# ACTION ITEM
Print, unchanged, the line containing "unfold Spec_make_large_fixture_content_py" along with all lines that follow it to the end of the listing.

________________

-- the two loops agree whenever B's running total equals the line count A recomputes
lemma pv_loop_eq (domain base : List Char) (lines : Int) :
    ∀ (fuel : Nat) (extras : List (List Char)) (rule_num : Int) (total : Int),
      (∀ e ∈ extras, pvEndsNl e) →
      total = ((PySem.Chars.splitlines base).length : Int) +
        ((PySem.Chars.splitlines (PySem.Chars.join "\n".toList extras)).length : Int) →
      pvLoopA domain base lines extras rule_num fuel =
        pvLoopB domain lines total extras rule_num fuel := by
  intro fuel
  induction fuel with
  | zero => intro extras rule_num total _ _; rw [pvLoopA, pvLoopB]
  | succ fuel ih =>
    intro extras rule_num total he htotal
    rw [pvLoopA, pvLoopB, htotal]
    by_cases hc : ((PySem.Chars.splitlines base).length : Int) +
        ((PySem.Chars.splitlines (PySem.Chars.join "\n".toList extras)).length : Int) < lines
    · simp only [hc, if_true]
      have hblock : pvEndsNl (pvExtraRule domain rule_num) := pv_block_endsNl domain rule_num
      have he' : ∀ e ∈ extras ++ [pvExtraRule domain rule_num], pvEndsNl e := by
        intro e hmem
        rcases List.mem_append.mp hmem with h | h
        · exact he e h
        · simp at h; subst h; exact hblock
      have hcount := pv_count_join_append extras (pvExtraRule domain rule_num) hblock he
      show pvLoopA domain base lines (extras ++ [pvExtraRule domain rule_num]) (rule_num + 1) fuel = _
      rw [ih (extras ++ [pvExtraRule domain rule_num]) (rule_num + 1)
        (((PySem.Chars.splitlines base).length : Int) +
          ((PySem.Chars.splitlines (PySem.Chars.join "\n".toList extras)).length : Int) +
          ((PySem.Chars.splitlines (pvExtraRule domain rule_num)).length : Int) +
          (if extras.isEmpty then 0 else 1)) he' (by rw [hcount]; ring)]
    · simp only [hc, if_false]

-- ===== VERDICT (by name: the statement is the Claim_ definition above) =====
theorem make_large_fixture_content_py_spec : Claim_equal_make_large_fixture_content_py := by
  intro domain stack lines _
  unfold Spec_make_large_fixture_content_py
  unfold make_large_fixture_content_py make_large_fixture_content_py_alt
  simp only []
  rw [pv_loop_eq]
  · intro e he; simp at he
  · rw [show PySem.Chars.join "\n".toList ([] : List (List Char)) = [] from rfl,
      show PySem.Chars.splitlines ([] : List Char) = [] from rfl, List.length_nil]
    omega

________________

# PROBLEM SOLUTION
  unfold Spec_make_large_fixture_content_py
  unfold make_large_fixture_content_py make_large_fixture_content_py_alt
  simp only []
  rw [pv_loop_eq]
  · intro e he; simp at he
  · rw [show PySem.Chars.join "\n".toList ([] : List (List Char)) = [] from rfl,
      show PySem.Chars.splitlines ([] : List Char) = [] from rfl, List.length_nil]
    omega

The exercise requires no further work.